I lost my mum 26 January of this year having suffered the cruel disease of Dementia for over 6 years. Then on 21 February I found my dad - he’d suffered fatal heart attack. I feel so alone and lost - I cared for both my parents - just feel empty and at a loose end - anybody who can offer advice ?
I’m so sorry for your loss. My dad had Alzheimers he passed the end of March this year. He was only 68. I can totally relate to how you are feeling after loosing the special people in your life. It’s been 7 months for me and I still feel the same. Returning to work has helped me as I was on the sick for a long time. It was mainly to get a bit of normality back in my life although I still felt completely empty. I was advised to take one day at a time and make sure you look after yourself. Keeping busy and staying active is also important. In the beginning I would just stay in bed and shut myself away from the world but this is never a good thing. Do you have good friends and support from anyone. This site can be very helpful as we are all here for the same reason and understand eachother. Take care Caz x
My mother died just 2 weeks today, the funeral is over and I feel the sadness after the shock setting in. I am restless and trying to decide what to do next. Its very difficult to do anything, especially when your mind is focused on everything. Mum’s death was unexpected so just before she was talking on the phone about christmas etc. It still seems unbelievable. I’ve been looking at some volunteer dog walking to have some committments and get me out.

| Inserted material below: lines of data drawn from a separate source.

-- pv_equiv track=rewrite | github.com/ahanaf019/CSE3132-DSP-python | signal_operations.py | MultiplySignals
-- ===== SOURCE A (Python) =====
-- def MultiplySignals(n1, n2, x1, x2):
--     nmin = min(min(n1), min(n2))
--     nmax = max(max(n1), max(n2))
--
--     n = []
--     y1 = []
--     y2 = []
--     y1c = False
--     y2c = False
--
--     i = nmin
--     while(i <= nmax):
--         n.append(i)
--
--         if i >= min(n1) and i <= max(n1):
--             if(not y1c):
--                     for elem in x1:
--                         y1.append(elem)
--                     y1c = True
--         else:
--
--             y1.append(0)
--
--         if i >= min(n2) and i <= max(n2):
--             if(not y2c):
--                     for elem in x2:
--                         y2.append(elem)
--                     y2c = True
--         else:
--             y2.append(0)
--         i += 1
--
--     y = []
--     for i in range(0, len(n)):
--         y.append(y1[i] * y2[i])
--
--     return n, y
-- ===== SOURCE B (Python) =====
-- def MultiplySignals(n1, n2, x1, x2):
--     nmin = min(min(n1), min(n2))
--     nmax = max(max(n1), max(n2))
--     n = list(range(nmin, nmax + 1))
--     y1 = [0] * (min(n1) - nmin) + list(x1) + [0] * (nmax - max(n1))
--     y2 = [0] * (min(n2) - nmin) + list(x2) + [0] * (nmax - max(n2))
--     y = [y1[i] * y2[i] for i in range(len(n))]
--     return n, y
-- ===== Notes on version B (the rewrite author's own statement) =====
-- stated objective: simpler
-- what changed: Replaces A's stateful while-loop with dump-once flags by direct construction: the aligned signals are built as zero-padded concatenations and multiplied with a comprehension.
import Mathlib
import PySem

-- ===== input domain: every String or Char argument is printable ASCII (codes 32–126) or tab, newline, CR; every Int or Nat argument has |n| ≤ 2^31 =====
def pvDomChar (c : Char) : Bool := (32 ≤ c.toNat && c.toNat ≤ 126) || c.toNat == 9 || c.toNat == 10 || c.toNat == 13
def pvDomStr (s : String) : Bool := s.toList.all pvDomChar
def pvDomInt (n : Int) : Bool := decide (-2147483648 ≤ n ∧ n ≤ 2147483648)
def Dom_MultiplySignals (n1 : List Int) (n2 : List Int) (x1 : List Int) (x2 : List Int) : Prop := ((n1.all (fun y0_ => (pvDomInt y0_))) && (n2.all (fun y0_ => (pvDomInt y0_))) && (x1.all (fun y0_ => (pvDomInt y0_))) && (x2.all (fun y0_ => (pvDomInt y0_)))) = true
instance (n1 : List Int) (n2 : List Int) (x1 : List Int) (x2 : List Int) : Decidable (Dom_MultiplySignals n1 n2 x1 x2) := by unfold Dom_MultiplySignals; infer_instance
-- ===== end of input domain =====

-- B replaces A's stateful while-loop (dump-once flags, per-element appends) by building the
-- aligned signals directly as zero-padded concatenations and multiplying with a comprehension (objective: simpler).

-- ===== PORT A =====
-- the body of A's per-iteration update of one (yk, ykc) pair, branches in A's order
def pvStepY (mn mx : Int) (x : List Int) (st : List Int × Bool) (i : Int) : List Int × Bool :=
  if mn ≤ i ∧ i ≤ mx then
    (if st.2 = false then (st.1 ++ x, true) else st)
  else (st.1 ++ [0], st.2)

def MultiplySignals (n1 : List Int) (n2 : List Int) (x1 : List Int) (x2 : List Int) : List Int × List Int :=
  let mn1 := (PySem.List.min? n1 (fun y => y)).getD 0
  let mx1 := (PySem.List.max? n1 (fun y => y)).getD 0
  let mn2 := (PySem.List.min? n2 (fun y => y)).getD 0
  let mx2 := (PySem.List.max? n2 (fun y => y)).getD 0
  let nmin := min mn1 mn2
  let nmax := max mx1 mx2
  -- while i <= nmax, state (n, (y1, y1c), (y2, y2c))
  let st := (PySem.List.pyRange nmin (nmax + 1) 1).foldl
    (fun st i => (st.1 ++ [i], pvStepY mn1 mx1 x1 st.2.1 i, pvStepY mn2 mx2 x2 st.2.2 i))
    ([], ([], false), ([], false))
  let n := st.1
  let y1 := st.2.1.1
  let y2 := st.2.2.1
  let y := (List.range n.length).foldl
    (fun acc (i : Nat) => acc ++ [PySem.List.pyGetD y1 ((i : Nat) : Int) 0 * PySem.List.pyGetD y2 ((i : Nat) : Int) 0]) []
  (n, y)

-- ===== PORT B =====
def MultiplySignals_alt (n1 : List Int) (n2 : List Int) (x1 : List Int) (x2 : List Int) : List Int × List Int :=
  let mn1 := (PySem.List.min? n1 (fun y => y)).getD 0
  let mx1 := (PySem.List.max? n1 (fun y => y)).getD 0
  let mn2 := (PySem.List.min? n2 (fun y => y)).getD 0
  let mx2 := (PySem.List.max? n2 (fun y => y)).getD 0
  let nmin := min mn1 mn2
  let nmax := max mx1 mx2
  let n := PySem.List.pyRange nmin (nmax + 1) 1
  let y1 := List.replicate (mn1 - nmin).toNat 0 ++ x1 ++ List.replicate (nmax - mx1).toNat 0
  let y2 := List.replicate (mn2 - nmin).toNat 0 ++ x2 ++ List.replicate (nmax - mx2).toNat 0
  let y := (List.range n.length).map
    (fun (i : Nat) => PySem.List.pyGetD y1 ((i : Nat) : Int) 0 * PySem.List.pyGetD y2 ((i : Nat) : Int) 0)
  (n, y)

-- ===== PRECONDITION & SPEC =====
-- Pre_ excludes exactly the inputs on which A raises: an empty n1/n2 (ValueError at min/max)
-- and inputs whose x-list is shorter than its index span (IndexError in the multiply loop).
def Pre_MultiplySignals (n1 : List Int) (n2 : List Int) (x1 : List Int) (x2 : List Int) : Prop :=
  n1 ≠ [] ∧ n2 ≠ [] ∧
  ((PySem.List.max? n1 (fun y => y)).getD 0 - (PySem.List.min? n1 (fun y => y)).getD 0 + 1 ≤ (x1.length : Int)) ∧
  ((PySem.List.max? n2 (fun y => y)).getD 0 - (PySem.List.min? n2 (fun y => y)).getD 0 + 1 ≤ (x2.length : Int))
instance (n1 : List Int) (n2 : List Int) (x1 : List Int) (x2 : List Int) : Decidable (Pre_MultiplySignals n1 n2 x1 x2) := by unfold Pre_MultiplySignals; infer_instance

def pvWitness_MultiplySignals : List Int × List Int × List Int × List Int :=
  ([0, 1], [2], [5, 6], [7])

def Spec_MultiplySignals (n1 : List Int) (n2 : List Int) (x1 : List Int) (x2 : List Int) (out : List Int × List Int) : Prop := out = MultiplySignals_alt n1 n2 x1 x2
instance (n1 : List Int) (n2 : List Int) (x1 : List Int) (x2 : List Int) (out : List Int × List Int) : Decidable (Spec_MultiplySignals n1 n2 x1 x2 out) := by unfold Spec_MultiplySignals; infer_instance

-- ===== CLAIM (what is proved, stated in full; the proofs are below) =====
def Claim_equal_MultiplySignals : Prop := ∀ (n1 : List Int) (n2 : List Int) (x1 : List Int) (x2 : List Int), Dom_MultiplySignals n1 n2 x1 x2 → Pre_MultiplySignals n1 n2 x1 x2 → Spec_MultiplySignals n1 n2 x1 x2 (MultiplySignals n1 n2 x1 x2)

-- ===== LEMMAS AND PROOFS =====

-- A's combined fold splits into three independent folds
theorem pv_fold_split (f g : List Int × Bool → Int → List Int × Bool) (l : List Int)
    (a : List Int) (b c : List Int × Bool) :
    l.foldl (fun st i => (st.1 ++ [i], f st.2.1 i, g st.2.2 i)) (a, b, c)
      = (l.foldl (fun n i => n ++ [i]) a, l.foldl f b, l.foldl g c) := by
  induction l generalizing a b c with
  | nil => rfl
  | cons h t ih => simp only [List.foldl_cons]; exact ih _ _ _

theorem pv_foldl_snoc (l : List Int) (a : List Int) :
    l.foldl (fun n i => n ++ [i]) a = a ++ l := by
  induction l generalizing a with
  | nil => simp
  | cons h t ih => simpa using ih (a ++ [h])

theorem pv_foldl_map {α : Type} (f : α → Int) (l : List α) (acc : List Int) :
    l.foldl (fun acc i => acc ++ [f i]) acc = acc ++ l.map f := by
  induction l generalizing acc with
  | nil => simp
  | cons h t ih => simpa using ih (acc ++ [f h])

-- off-range indices append a zero, regardless of the flag
theorem pv_stepY_zeros (mn mx : Int) (x : List Int) (l : List Int)
    (hl : ∀ i ∈ l, ¬(mn ≤ i ∧ i ≤ mx)) (ys : List Int) (c : Bool) :
    l.foldl (pvStepY mn mx x) (ys, c) = (ys ++ List.replicate l.length 0, c) := by
  induction l generalizing ys with
  | nil => simp
  | cons h t ih =>
    have hh := hl h (by simp)
    simp only [List.foldl_cons, pvStepY, if_neg hh]
    rw [ih (fun i hi => hl i (by simp [hi])) (ys ++ [0])]
    simp [List.replicate_succ]

-- in-range indices after the dump change nothing
theorem pv_stepY_done (mn mx : Int) (x : List Int) (l : List Int)
    (hl : ∀ i ∈ l, mn ≤ i ∧ i ≤ mx) (ys : List Int) :
    l.foldl (pvStepY mn mx x) (ys, true) = (ys, true) := by
  induction l with
  | nil => rfl
  | cons h t ih =>
    have hh := hl h (by simp)
    simp only [List.foldl_cons, pvStepY, if_pos hh]
    exact ih (fun i hi => hl i (by simp [hi]))

-- the whole per-signal fold is the zero-padded concatenation
theorem pv_stepY_total (mn mx nmin nmax : Int) (x : List Int)
    (h1 : nmin ≤ mn) (h2 : mn ≤ mx) (h3 : mx ≤ nmax) :
    (PySem.List.pyRange nmin (nmax + 1) 1).foldl (pvStepY mn mx x) ([], false)
      = (List.replicate (mn - nmin).toNat 0 ++ x ++ List.replicate (nmax - mx).toNat 0, true) := by
  rw [PySem.List.pyRange_one_append nmin mn (nmax + 1) h1 (by omega),
      PySem.List.pyRange_one_append mn (mx + 1) (nmax + 1) (by omega) (by omega),
      PySem.List.pyRange_one_cons (by omega : mn < mx + 1)]
  rw [List.foldl_append,
      pv_stepY_zeros mn mx x _ (fun i hi => by
        rw [PySem.List.mem_pyRange_one] at hi; omega) [] false]
  simp only [List.foldl_append, List.foldl_cons, pvStepY]
  rw [if_pos ⟨le_refl mn, h2⟩]
  rw [if_pos trivial]
  rw [pv_stepY_done mn mx x _ (fun i hi => by
        rw [PySem.List.mem_pyRange_one] at hi; omega)]
  rw [pv_stepY_zeros mn mx x _ (fun i hi => by
        rw [PySem.List.mem_pyRange_one] at hi; omega)]
  rw [PySem.List.length_pyRange_one, PySem.List.length_pyRange_one]
  have h4 : (nmax + 1 - (mx + 1)).toNat = (nmax - mx).toNat := by omega
  rw [h4]
  simp

theorem pv_min_le_max (l : List Int) (hl : l ≠ []) :
    (PySem.List.min? l (fun y => y)).getD 0 ≤ (PySem.List.max? l (fun y => y)).getD 0 := by
  obtain ⟨m, hm⟩ : ∃ m, PySem.List.min? l (fun y => y) = some m := by
    cases h : PySem.List.min? l (fun y => y) with
    | none => exact absurd ((PySem.List.min?_eq_none_iff l (fun y => y)).mp h) hl
    | some m => exact ⟨m, rfl⟩
  obtain ⟨M, hM⟩ : ∃ M, PySem.List.max? l (fun y => y) = some M := by
    cases h : PySem.List.max? l (fun y => y) with
    | none => exact absurd ((PySem.List.max?_eq_none_iff l (fun y => y)).mp h) hl
    | some M => exact ⟨M, rfl⟩
  have hmem := PySem.List.min?_mem hm
  have hle := PySem.List.max?_isMax hM m hmem
  simp [hm, hM]
  exact hle

-- ===== VERDICT (by name: the statement is the Claim_ definition above) =====
theorem MultiplySignals_spec : Claim_equal_MultiplySignals := by
  intro n1 n2 x1 x2 _ hpre
  obtain ⟨h1, h2, _, _⟩ := hpre
  show MultiplySignals n1 n2 x1 x2 = MultiplySignals_alt n1 n2 x1 x2
  unfold MultiplySignals MultiplySignals_alt
  simp only []
  set mn1 := (PySem.List.min? n1 (fun y => y)).getD 0 with hmn1
  set mx1 := (PySem.List.max? n1 (fun y => y)).getD 0 with hmx1
  set mn2 := (PySem.List.min? n2 (fun y => y)).getD 0 with hmn2
  set mx2 := (PySem.List.max? n2 (fun y => y)).getD 0 with hmx2
  have hm1 : mn1 ≤ mx1 := pv_min_le_max n1 h1
  have hm2 : mn2 ≤ mx2 := pv_min_le_max n2 h2
  rw [pv_fold_split, pv_foldl_snoc,
      pv_stepY_total mn1 mx1 (min mn1 mn2) (max mx1 mx2) x1 (min_le_left _ _) hm1 (le_max_left _ _),
      pv_stepY_total mn2 mx2 (min mn1 mn2) (max mx1 mx2) x2 (min_le_right _ _) hm2 (le_max_right _ _)]
  simp only [List.nil_append]
  rw [pv_foldl_map]
  simp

Thank you for your reply. I’m sorry to hear about your dad. My mum had vascular dementia and her decline over the past three years was awful to witness - I don’t know about you but I felt like I lost mum the day she was diagnosed - which just makes things so much more difficult. I don’t work as I had been caring for both my parents for over 6 years and sadly have lost touch with a lot of friends due to other commitments. I have kept busy as I was nominated executor to deal with the estate - but that is now coming to an end. This whole experience seems to of blown my family apart - I have four other siblings! I have my own daughters but don’t like to burden them as they are trying to deal with their own grief. I’m grateful that I have found this site and am hoping to share experiences and feelings with other people in similar situations.
take care also x
Hi I’m sorry to hear about your mum. I guess with myself as mum spent the last five weeks of her life in hospital not making any progress or getting better - deep down I knew where we were heading - which didn’t make anything any easier. Grief has so many emotions - shock, anger, regret and so on. I had two dogs of my own and also inherited the dog I bought for mum, so I walk for at least an hour daily, which makes me go out, so it does help. I still feel sadness and its been almost nine months since I lost my mum and eight since I lost my dad. People say it gets easier with time.